[Data items]
-- pv_equiv track=rewrite | github.com/kaihuan-huang/Review | LC/Memory_point.py | maximizeTotalMemoryPoints
-- ===== SOURCE A (Python) =====
-- def maximizeTotalMemoryPoints(memory):
--     # Step 1: Sort memory points in descending order
--     memory.sort(reverse=True)
--
--     # Step 2: Calculate prefix sums and total memory points
--     total_points = 0
--     prefix_sum = 0
--     for points in memory:
--         prefix_sum += points
--         total_points += prefix_sum
--
--     return total_points
-- ===== SOURCE B (Python) =====
-- def maximizeTotalMemoryPoints(memory):
--     memory.sort(reverse=True)
--     n = len(memory)
--     return sum(p * (n - i) for i, p in enumerate(memory))
-- ===== Notes on version B (the rewrite author's own statement) =====
-- stated objective: alternative
-- what changed: Replaces the running prefix-sum accumulator loop with a direct rank-weighted sum: after the same in-place descending sort, the element at index i is counted (n - i) times via enumerate.
import Mathlib
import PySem

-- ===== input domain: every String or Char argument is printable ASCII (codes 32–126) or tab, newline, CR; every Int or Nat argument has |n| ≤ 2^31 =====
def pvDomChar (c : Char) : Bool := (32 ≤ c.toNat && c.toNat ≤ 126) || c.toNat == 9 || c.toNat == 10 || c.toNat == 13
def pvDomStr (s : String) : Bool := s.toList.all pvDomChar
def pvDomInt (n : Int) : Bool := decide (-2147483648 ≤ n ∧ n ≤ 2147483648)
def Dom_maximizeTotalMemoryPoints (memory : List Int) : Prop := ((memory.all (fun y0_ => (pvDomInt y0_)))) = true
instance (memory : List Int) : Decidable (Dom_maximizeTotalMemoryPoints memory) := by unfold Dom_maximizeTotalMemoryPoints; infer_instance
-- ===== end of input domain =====

-- B replaces A's running prefix-sum accumulator with a direct rank-weighted sum over the
-- same descending-sorted list (alternative decomposition, same cost). A sorts its argument
-- in place; the equivalence proved here is about the RETURN value only.

-- ===== PORT A =====
def maximizeTotalMemoryPoints (memory : List Int) : Int :=
  let sorted := PySem.List.sorted memory (fun x => x) true
  (sorted.foldl (fun tp points => (tp.1 + (tp.2 + points), tp.2 + points)) (0, 0)).1

-- ===== PORT B =====
def maximizeTotalMemoryPoints_alt (memory : List Int) : Int :=
  let sorted := PySem.List.sorted memory (fun x => x) true
  let n : Int := sorted.length
  (PySem.List.enumerate sorted 0).foldl (fun acc ip => acc + ip.2 * (n - ip.1)) 0

-- ===== PRECONDITION & SPEC =====
def Spec_maximizeTotalMemoryPoints (memory : List Int) (out : Int) : Prop := out = maximizeTotalMemoryPoints_alt memory
instance (memory : List Int) (out : Int) : Decidable (Spec_maximizeTotalMemoryPoints memory out) := by unfold Spec_maximizeTotalMemoryPoints; infer_instance

-- ===== CLAIM (what is proved, stated in full; the proofs are below) =====
def Claim_equal_maximizeTotalMemoryPoints : Prop := ∀ (memory : List Int), Dom_maximizeTotalMemoryPoints memory → Spec_maximizeTotalMemoryPoints memory (maximizeTotalMemoryPoints memory)

-- ===== LEMMAS AND PROOFS =====

-- A's prefix-sum loop from state (t, p) equals t + |xs|·p plus the rank-weighted sum of xs
-- enumerated from s, provided n - s = |xs| (so the element at enumerate-index i weighs n - i).
theorem pv_fold_eq_weighted (n : Int) :
    ∀ (xs : List Int) (t p s : Int), n - s = xs.length →
      (xs.foldl (fun tp points => (tp.1 + (tp.2 + points), tp.2 + points)) (t, p)).1
        = t + xs.length * p
          + ((PySem.List.enumerate xs s).map (fun ip => ip.2 * (n - ip.1))).sum := by
  intro xs
  induction xs with
  | nil => intro t p s _; simp [PySem.List.enumerate_nil]
  | cons x tail ih =>
      intro t p s h
      have h' : n - (s + 1) = tail.length := by
        simp at h; omega
      rw [List.foldl_cons, PySem.List.enumerate_cons]
      rw [ih (t + (p + x)) (p + x) (s + 1) h']
      simp only [List.map_cons, List.sum_cons, List.length_cons]
      have hx : (n - s) = (tail.length : Int) + 1 := by
        simp at h; omega
      push_cast
      rw [hx]
      ring

theorem maximizeTotalMemoryPoints_eq (memory : List Int) :
    maximizeTotalMemoryPoints memory = maximizeTotalMemoryPoints_alt memory := by
  unfold maximizeTotalMemoryPoints maximizeTotalMemoryPoints_alt
  set s := PySem.List.sorted memory (fun x => x) true with hs
  rw [PySem.List.foldl_add]
  have := pv_fold_eq_weighted (n := (s.length : Int)) s 0 0 0 (by simp)
  simpa using this

-- ===== VERDICT (by name: the statement is the Claim_ definition above) =====
theorem maximizeTotalMemoryPoints_spec : Claim_equal_maximizeTotalMemoryPoints := by
  intro memory _
  exact maximizeTotalMemoryPoints_eq memory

◆ **Exercise requirements**: In exact wording, restate the lines of the data above from the first through the one holding "def maximizeTotalMemoryPoints (memory", and stop after that line.

◆ **Reply to the exercise**:
-- pv_equiv track=rewrite | github.com/kaihuan-huang/Review | LC/Memory_point.py | maximizeTotalMemoryPoints
-- ===== SOURCE A (Python) =====
-- def maximizeTotalMemoryPoints(memory):
--     # Step 1: Sort memory points in descending order
--     memory.sort(reverse=True)
--
--     # Step 2: Calculate prefix sums and total memory points
--     total_points = 0
--     prefix_sum = 0
--     for points in memory:
--         prefix_sum += points
--         total_points += prefix_sum
--
--     return total_points
-- ===== SOURCE B (Python) =====
-- def maximizeTotalMemoryPoints(memory):
--     memory.sort(reverse=True)
--     n = len(memory)
--     return sum(p * (n - i) for i, p in enumerate(memory))
-- ===== Notes on version B (the rewrite author's own statement) =====
-- stated objective: alternative
-- what changed: Replaces the running prefix-sum accumulator loop with a direct rank-weighted sum: after the same in-place descending sort, the element at index i is counted (n - i) times via enumerate.
import Mathlib
import PySem

-- ===== input domain: every String or Char argument is printable ASCII (codes 32–126) or tab, newline, CR; every Int or Nat argument has |n| ≤ 2^31 =====
def pvDomChar (c : Char) : Bool := (32 ≤ c.toNat && c.toNat ≤ 126) || c.toNat == 9 || c.toNat == 10 || c.toNat == 13
def pvDomStr (s : String) : Bool := s.toList.all pvDomChar
def pvDomInt (n : Int) : Bool := decide (-2147483648 ≤ n ∧ n ≤ 2147483648)
def Dom_maximizeTotalMemoryPoints (memory : List Int) : Prop := ((memory.all (fun y0_ => (pvDomInt y0_)))) = true
instance (memory : List Int) : Decidable (Dom_maximizeTotalMemoryPoints memory) := by unfold Dom_maximizeTotalMemoryPoints; infer_instance
-- ===== end of input domain =====

-- B replaces A's running prefix-sum accumulator with a direct rank-weighted sum over the
-- same descending-sorted list (alternative decomposition, same cost). A sorts its argument
-- in place; the equivalence proved here is about the RETURN value only.

-- ===== PORT A =====
def maximizeTotalMemoryPoints (memory : List Int) : Int :=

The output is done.